Elize von Carstein inclined her head. A crimson tress slipped free of the mass atop her head and dangled in her face, until she blew it aside. He felt a rush of desire but forced it down. Those days were done and buried. ‘I felt the summons.’ She looked up at the moon. ‘The black bell of Sternieste is tolling and the Templars of the Order of Drakenhof are called to war.’
Erikan looked down at the pommel of his blade, and the red bat, rampant, that was carved there. It was the symbol of the von Carsteins, and of the Drakenhof Templars. He covered it with his hand. ‘And who are we going to war with?’
Elize smiled sadly and said, ‘Everyone. Come, I have an extra horse.’
‘Did you bring it for me?’
Elize didn’t answer. Erikan followed her. He left Obald’s body where it lay, to whatever fate awaited it. The old man’s cankerous spirit was gone. His body was just so much cooling meat now, and Erikan had long since lost his taste for such rancid leavings.
‘Are we all gathering, then?’ Erikan asked, as he followed her through the trees, towards a quiet copse where two black horses waited, red-eyed and impatiently pawing at the earth. Deathless, breathless and remorseless, the horses from the stables of Castle Drakenhof were unmatched by any steed in the known world, save possibly for the stallions of far Ulthuan. He took the bridle of the one she indicated and stroked it, murmuring wordlessly. He’d always had a way with beasts, even after he’d been reborn. He’d kept company with the great shaggy wolves that Obald had pulled from their forest graves, leading them on moonlit hunts. The day Obald had taught him how to call up the beasts himself was the closest he had ever come to true happiness, he thought.
‘All who still persist, and keep to their oath,’ Elize said. ‘I arrived with several of the others. We decided to journey together.’
‘Why?’ Erikan asked.
‘Why wouldn’t we?’ Elize asked, after a moment, as she climbed into her saddle. ‘Is it not meet that the inner circle do so? I saw your trail, and decided to see if you were interested in joining us. You are one of us, after all.’
‘I don’t recall you asking me whether I wished to be,’ he said, softly. Elize kicked her horse into motion and galloped away. Erikan hesitated, and then climbed up into his own saddle and set off after her. As he rode, he couldn’t help but muse that it had always been thus. Elize called and he came. He watched her ride, her slim form bent low over her mount’s neck, her armour glinting dully in the moonlight. She was beautiful and terrible and inexorable, like death given a woman’s shape. There were worse ways to spend eternity, he supposed.
She led him into the high barrows and scrub trees that populated the hills and valleys west of the border with Stirland.
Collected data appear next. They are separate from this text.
-- pv_equiv track=rewrite | github.com/shayjin/shayjin.github.io | generate_html.py | group_by_occupation
-- ===== SOURCE A (Python) =====
-- def group_by_occupation(counts, occupation_map):
--     """Group name counts by occupation"""
--     occ_groups = {}
--     for name, count in counts:
--         occ = occupation_map.get(name, "Unknown")
--         if occ not in occ_groups:
--             occ_groups[occ] = []
--         occ_groups[occ].append((name, count))
--     return occ_groups
-- ===== SOURCE B (Python) =====
-- def group_by_occupation(counts, occupation_map):
--     """Group name counts by occupation"""
--     # Pass 1: distinct occupations in first-seen order; Pass 2: filter per occupation.
--     occs = []
--     seen = set()
--     for name, _ in counts:
--         occ = occupation_map.get(name, "Unknown")
--         if occ not in seen:
--             seen.add(occ)
--             occs.append(occ)
--     return {occ: [(n, c) for n, c in counts
--                   if occupation_map.get(n, "Unknown") == occ]
--             for occ in occs}
-- ===== Notes on version B (the rewrite author's own statement) =====
-- stated objective: alternative
-- what changed: Replaces the single-pass dict accumulation with a two-pass scheme: first collect the distinct occupations in first-seen order, then build each group by filtering the counts list per occupation.
import Mathlib
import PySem

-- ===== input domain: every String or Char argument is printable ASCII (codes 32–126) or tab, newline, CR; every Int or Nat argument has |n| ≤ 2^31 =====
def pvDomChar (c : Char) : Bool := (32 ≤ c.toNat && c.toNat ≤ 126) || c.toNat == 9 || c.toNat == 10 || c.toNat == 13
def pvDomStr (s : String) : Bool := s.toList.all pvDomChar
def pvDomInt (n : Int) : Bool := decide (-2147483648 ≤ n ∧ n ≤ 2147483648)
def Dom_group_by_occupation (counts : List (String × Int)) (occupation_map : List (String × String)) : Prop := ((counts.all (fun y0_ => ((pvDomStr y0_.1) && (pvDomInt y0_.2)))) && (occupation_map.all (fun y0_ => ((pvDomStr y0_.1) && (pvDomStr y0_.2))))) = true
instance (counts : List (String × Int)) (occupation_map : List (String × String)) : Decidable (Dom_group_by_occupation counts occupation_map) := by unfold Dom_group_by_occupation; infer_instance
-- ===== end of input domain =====

-- B differs from A by a two-pass decomposition (distinct occupations first, then one filter
-- per occupation) instead of a single-pass dict accumulation; same results, no speed claim.

-- ===== PORT A =====
-- single pass: a dict occ -> group, appending each (name, count) to its occupation's list
def group_by_occupation (counts : List (String × Int)) (occupation_map : List (String × String)) : List (String × List (String × Int)) :=
  let m := PySem.Dict.ofList occupation_map
  let occ_groups := counts.foldl (fun d p =>
    let occ := m.getD p.1 "Unknown"
    let d := if d.contains occ then d else d.insert occ ([] : List (String × Int))
    d.modify occ [] (· ++ [p])) PySem.Dict.empty
  occ_groups.items

-- ===== PORT B =====
-- pass 1: distinct occupations in first-seen order; pass 2: one filter of counts per occupation
def group_by_occupation_alt (counts : List (String × Int)) (occupation_map : List (String × String)) : List (String × List (String × Int)) :=
  let m := PySem.Dict.ofList occupation_map
  let occs : PySem.Set String := PySem.Set.ofList (counts.map (fun p => m.getD p.1 "Unknown"))
  occs.map (fun occ => (occ, counts.filter (fun p => m.getD p.1 "Unknown" == occ)))

-- ===== PRECONDITION & SPEC =====
def Spec_group_by_occupation (counts : List (String × Int)) (occupation_map : List (String × String)) (out : List (String × List (String × Int))) : Prop := out = group_by_occupation_alt counts occupation_map
instance (counts : List (String × Int)) (occupation_map : List (String × String)) (out : List (String × List (String × Int))) : Decidable (Spec_group_by_occupation counts occupation_map out) := by unfold Spec_group_by_occupation; infer_instance

-- ===== CLAIM (what is proved, stated in full; the proofs are below) =====
def Claim_equal_group_by_occupation : Prop := ∀ (counts : List (String × Int)) (occupation_map : List (String × String)), Dom_group_by_occupation counts occupation_map → Spec_group_by_occupation counts occupation_map (group_by_occupation counts occupation_map)

-- ===== LEMMAS AND PROOFS =====

-- A's step ("if absent insert []; then append") is the step of a plain modify-append loop
lemma stepA_eq_modify (d : PySem.Dict String (List (String × Int))) (occ : String)
    (p : String × Int) :
    (if d.contains occ then d else d.insert occ ([] : List (String × Int))).modify occ []
        (· ++ [p]) = d.modify occ [] (· ++ [p]) := by
  by_cases h : d.contains occ = true
  · simp [h]
  · simp only [Bool.not_eq_true] at h
    rw [if_neg (by simp [h])]
    unfold PySem.Dict.modify
    rw [PySem.Dict.getD_insert_self, PySem.Dict.insert_insert_self,
        PySem.Dict.getD_of_not_contains d _ h]

theorem group_by_occupation_spec : Claim_equal_group_by_occupation := by
  intro counts occupation_map _
  unfold Spec_group_by_occupation
  simp only [group_by_occupation, group_by_occupation_alt]
  set m := PySem.Dict.ofList occupation_map with hm
  set key : (String × Int) → String := fun p => m.getD p.1 "Unknown" with hkey
  -- rewrite A's loop as a plain modify-append fold
  have hstep : counts.foldl (fun d p =>
      let occ := m.getD p.1 "Unknown"
      let d' := if d.contains occ then d else d.insert occ ([] : List (String × Int))
      d'.modify occ [] (· ++ [p])) PySem.Dict.empty
      = counts.foldl (fun d p => d.modify (key p) [] (· ++ [p])) PySem.Dict.empty := by
    apply PySem.List.foldl_congr_mem
    intro d p _
    exact stepA_eq_modify d (key p) p
  rw [hstep]
  set F := counts.foldl (fun d p => d.modify (key p) [] (· ++ [p])) PySem.Dict.empty with hF
  have hnd : F.keys.Nodup := by
    exact PySem.Dict.nodup_keys_foldl_modify_key counts key [] (fun _ p => (· ++ [p]))
      PySem.Dict.empty PySem.Dict.nodup_keys_empty
  have hkeys : F.keys = PySem.Set.ofList (counts.map key) := by
    rw [hF, PySem.Dict.keys_foldl_modify_key, PySem.Dict.keys_empty,
      PySem.Set.update_nil_left]
  have hgetD : ∀ c, F.getD c [] = counts.filter (fun p => key p == c) := by
    intro c
    have hmap : F = (counts.map (fun p => (key p, p))).foldl
        (fun d q => d.modify q.1 [] (· ++ [q.2])) PySem.Dict.empty := by
      rw [hF, List.foldl_map]
    rw [hmap, PySem.Dict.getD_foldl_modify_append, PySem.Dict.getD_empty]
    simp [List.filter_map, Function.comp_def]
  rw [PySem.Dict.items_eq_map_keys F hnd [], hkeys]
  apply List.map_congr_left
  intro c _
  rw [hgetD c]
Ruins of all sorts dotted the area, the legacy of centuries of warfare. Shattered windmills and slumping manses towered over the gutted remains of border forts and isolated farmsteads. Some were more recent than others, but all had suffered the same fate. This was the no-man’s-land between the provinces of the living and the dead, and nothing of the former survived here for long.
As they left the trees and the fog that had clung to them, he hauled back on the reins of his horse, startled by the sight of the distant edifice of bone, which rose high up into the sky, towering over the area. It was far larger than the rumours he’d heard had intimated. It was less fortress rampart than newborn mountain range. Only the largest of giants would have had a chance of clambering over it. ‘Nagash’s teeth,’ he hissed. ‘I’d heard he’d done it, but I never expected it to be true.’ The sense of finality he’d had before, of endings and final days, came back stronger than ever. Sylvania had always seemed unchanging. A gangrenous wound that never healed, but never grew any worse. But now, now it was finally ready to kill. He wanted to laugh and howl at the same time, but he restrained himself.